KR900002448B1 - Multi-color light-emitting discharge lamp - Google Patents

Abstract

The tube in which color can be varied includes an outer tube (11) coated with a fluorescent material, an inner tube (12) inserted into the outer tube and coated with a different fluorescent material, a first electrode (15) depositing on one end of the outer tube, a second electrode (16) composed of transparant conductive thin film which encloses the outer tube acting as a common electrode, a third electrode (17) depositing on one end of the inner tube (12), and getters (16,18) absorbing the noxious gas or inpurities generated in the tubes. The color is selected by applying the voltage to the first or the third electrode.

Description

Light-emitting glow lamp

1 is a weak cross-sectional view of a light emitting lamp according to a first embodiment of the present invention.

2 is a schematic diagram showing the relationship between the power source and the bi-luminescent light of FIG.

3 is a schematic cross-sectional view of a light emitting discharge lamp in accordance with a second embodiment of the present invention.

4 is a schematic diagram showing the relationship with the power source of the bi-color discharge lamp of FIG.
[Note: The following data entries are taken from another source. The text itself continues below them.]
-- pv_equiv track=rewrite | github.com/backenddeveloper/ForSecond | forsecond/graph.py | find_most_philoprogenitive_node
-- ===== SOURCE A (Python) =====
-- def find_most_philoprogenitive_node(graph):
--
--     # This might raise a validation exception
--     # TODO: implement
--     # validate_graph(graph)
--
--     max_reachable_count = 0
--     max_reachable_node = None
--
--     for node in graph:
--
--         visited = {n: False for n in graph}
--         count = [0]
--         depth_first_search_count_reachable(graph, node, visited, count)
--
--         if count[0] > max_reachable_count:
--
--             max_reachable_count = count[0]
--             max_reachable_node = node
--
--     return max_reachable_node, max_reachable_count
--
-- def depth_first_search_count_reachable(graph, node, visited, count):
--
--     visited[node] = True
--     count[0] += 1
--
--     for neighbor in graph[node]:
--
--         if not visited[neighbor]:
--
--             depth_first_search_count_reachable(graph, neighbor, visited, count)
-- ===== SOURCE B (Python) =====
-- def find_most_philoprogenitive_node(graph):
--
--     best_node, best_count = None, 0
--
--     for start in graph:
--
--         # iterative DFS with an explicit stack of neighbour iterators
--         visited = set()
--         stack = [iter([start])]
--
--         while stack:
--             n = next(stack[-1], None)
--             if n is None:
--                 stack.pop()
--             elif n not in visited:
--                 visited.add(n)
--                 stack.append(iter(graph[n]))
--
--         if len(visited) > best_count:
--             best_node, best_count = start, len(visited)
--
--     return best_node, best_count
-- ===== Notes on version B (the rewrite author's own statement) =====
-- stated objective: simpler
-- what changed: The recursive helper with its mutable count cell and per-start all-keys visited dict is replaced by a single iterative DFS loop over an explicit stack of neighbour iterators with a visited set, count = len(visited); outer strict-greater argmax unchanged.
import Mathlib
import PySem

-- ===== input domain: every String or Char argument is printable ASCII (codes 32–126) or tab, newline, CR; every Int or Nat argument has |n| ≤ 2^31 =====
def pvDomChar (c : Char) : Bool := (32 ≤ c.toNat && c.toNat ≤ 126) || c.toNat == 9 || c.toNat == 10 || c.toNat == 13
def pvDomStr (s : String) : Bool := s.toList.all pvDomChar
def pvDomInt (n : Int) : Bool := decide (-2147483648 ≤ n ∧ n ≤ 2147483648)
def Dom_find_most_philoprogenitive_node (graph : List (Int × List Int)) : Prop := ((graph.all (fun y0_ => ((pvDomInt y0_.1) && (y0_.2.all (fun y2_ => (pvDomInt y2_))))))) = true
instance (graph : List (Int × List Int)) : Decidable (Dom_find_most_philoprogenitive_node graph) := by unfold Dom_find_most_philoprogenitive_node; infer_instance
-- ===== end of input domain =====

-- B replaces A's recursive DFS helper (mutable count cell, per-start visited dict over all keys)
-- by one iterative DFS loop over an explicit stack of neighbour iterators with a visited set (simpler).

-- ===== PORT A =====
-- graph[node]: Python raises KeyError on a missing key; the total form defaults to [] only
-- outside Pre_ (which requires every neighbour to be a key).
def pvAdj (g : List (Int × List Int)) (n : Int) : List Int :=
  (PySem.Dict.mk g).getD n []
-- pv_equiv track=rewrite | github.com/geordw/braids-project | peyl/tl.py | is_crossingless_matching
-- ===== SOURCE A (Python) =====
-- from typing import Iterable, Sequence
--
-- def is_crossingless_matching(seq: Sequence[int]) -> bool:
--     """Return True if seq is a crossingless matching of N points, where N = len(seq)."""
--     # Firstly, the sequence must be an involution of [0, N) with no fixed points.
--     if not all(
--         0 <= seq[i] < len(seq) and seq[i] != i and seq[seq[i]] == i
--         for i in range(len(seq))
--     ):
--         return False
--
--     # Secondly, the bracket sequence defined by the diagram must be balanced.
--     stack = []
--     for i in range(len(seq)):
--         if i < seq[i]:
--             stack.append(seq[i])
--         else:
--             if stack.pop() != i:
--                 return False
--
--     return True
-- ===== SOURCE B (Python) =====
-- def is_crossingless_matching(seq) -> bool:
--     """Return True if seq is a crossingless matching of N points, where N = len(seq)."""
--     # Phase 1 (same as A): fixed-point-free involution of [0, N).
--     if not all(
--         0 <= seq[i] < len(seq) and seq[i] != i and seq[seq[i]] == i
--         for i in range(len(seq))
--     ):
--         return False
--
--     # Phase 2: direct non-crossing check — every partner inside an arc stays inside it.
--     for i in range(len(seq)):
--         j = seq[i]
--         if j > i:
--             for k in range(i + 1, j):
--                 if seq[k] < i or seq[k] > j:
--                     return False
--     return True
-- ===== Notes on version B (the rewrite author's own statement) =====
-- stated objective: alternative
-- what changed: Phase 2 replaces A's single stack-balance pass by a direct non-crossing check: for each arc (i, seq[i]) scan the indices strictly inside it and fail if any partner escapes the arc; no stack is maintained.
import Mathlib
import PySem
-- pv_equiv track=rewrite | github.com/MrBrantCode/unitest_baseline | mut_generate/mist_train_taco/taco_13678/solution.py | count_occurrences_in_pyramid_row
-- ===== SOURCE A (Python) =====
-- def count_occurrences_in_pyramid_row(S, T, N):
--     def kmp(s, t, lps):
--         n = len(s)
--         m = len(t)
--         count = [0 for x in range(n)]
--         i = 0
--         j = 0
--         while i < n:
--             count[i] = count[i - 1]
--             if t[j] == s[i]:
--                 i += 1
--                 j += 1
--             if j == m:
--                 count[i - 1] += 1
--                 j = lps[j - 1]
--             elif i < n and t[j] != s[i]:
--                 if j != 0:
--                     j = lps[j - 1]
--                 else:
--                     i += 1
--         return count
--
--     def lpsa(t, m):
--         l = 0
--         lps = [0 for i in range(m)]
--         i = 1
--         while i < m:
--             if t[i] == t[l]:
--                 l += 1
--                 lps[i] = l
--                 i += 1
--             elif l != 0:
--                 l = lps[l - 1]
--             else:
--                 lps[i] = 0
--                 i += 1
--         return lps
--
--     n = len(S)
--     m = len(T)
--     lps = lpsa(T, m)
--     one = kmp(S, T, lps)[-1]
--     count = kmp(S + S, T, lps)
--     two = count[-1]
--     three = two - 2 * one
--
--     v = N // n
--     if v:
--         ans = v * one + (v - 1) * three
--         e = N % n
--         ans += count[n - 1 + e] - count[n - 1]
--     else:
--         e = N % n
--         ans = count[e - 1]
--
--     return ans
-- ===== SOURCE B (Python) =====
-- def count_occurrences_in_pyramid_row(S, T, N):
--     n = len(S)
--     m = len(T)
--     s = S + S
--     # prefix-count array over S+S: pc[p] = occurrences of T in s ending at position <= p,
--     # built from an overlapping str.find scan instead of KMP
--     pc = [0] * (2 * n)
--     idx = s.find(T)
--     while idx != -1:
--         pc[idx + m - 1] += 1
--         idx = s.find(T, idx + 1)
--     for p in range(1, 2 * n):
--         pc[p] += pc[p - 1]
--     one = pc[n - 1]
--     three = pc[2 * n - 1] - 2 * one
--     v, e = divmod(N, n)
--     if v:
--         return v * one + (v - 1) * three + pc[n - 1 + e] - one
--     return pc[e - 1]
-- ===== Notes on version B (the rewrite author's own statement) =====
-- stated objective: idiomatic
-- what changed: Replaces the hand-written KMP machinery (lpsa failure table + kmp prefix-count loops over S and S+S) by an overlapping str.find scan that marks match end positions in S+S and one prefix-sum pass, keeping the same period/boundary closed form and the same array indexing (including Python's pc[e-1] negative-index lookup), so B reproduces A exactly.
import Mathlib
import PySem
5 to 7 are schematic explanatory diagrams showing practical application examples of the color emission discharge lamp according to the first embodiment.

8A, 8B, and 9 are schematic explanatory diagrams showing practical applications of the light emitting discharge lamp according to the second embodiment.

BACKGROUND OF THE INVENTION 1. Field of the Invention The present invention relates to a luminescent discharge lamp capable of sequentially changing the discharge luminescent color in order to produce luminescent signals such as letters, numbers, and symbols.

In general, an inert gas is enclosed in a glass tube, and one electrode is provided in the glass tube, and the other electrode is a transparent conductive thin film formed on the outer circumferential surface of the glass tube. A light emitting discharge lamp coated with a fluorescent film corresponding to the color of light emitted when the light is applied has been used. One of the lamps described above is disclosed, for example, in Japanese Patent Laid-Open No. 58-111251.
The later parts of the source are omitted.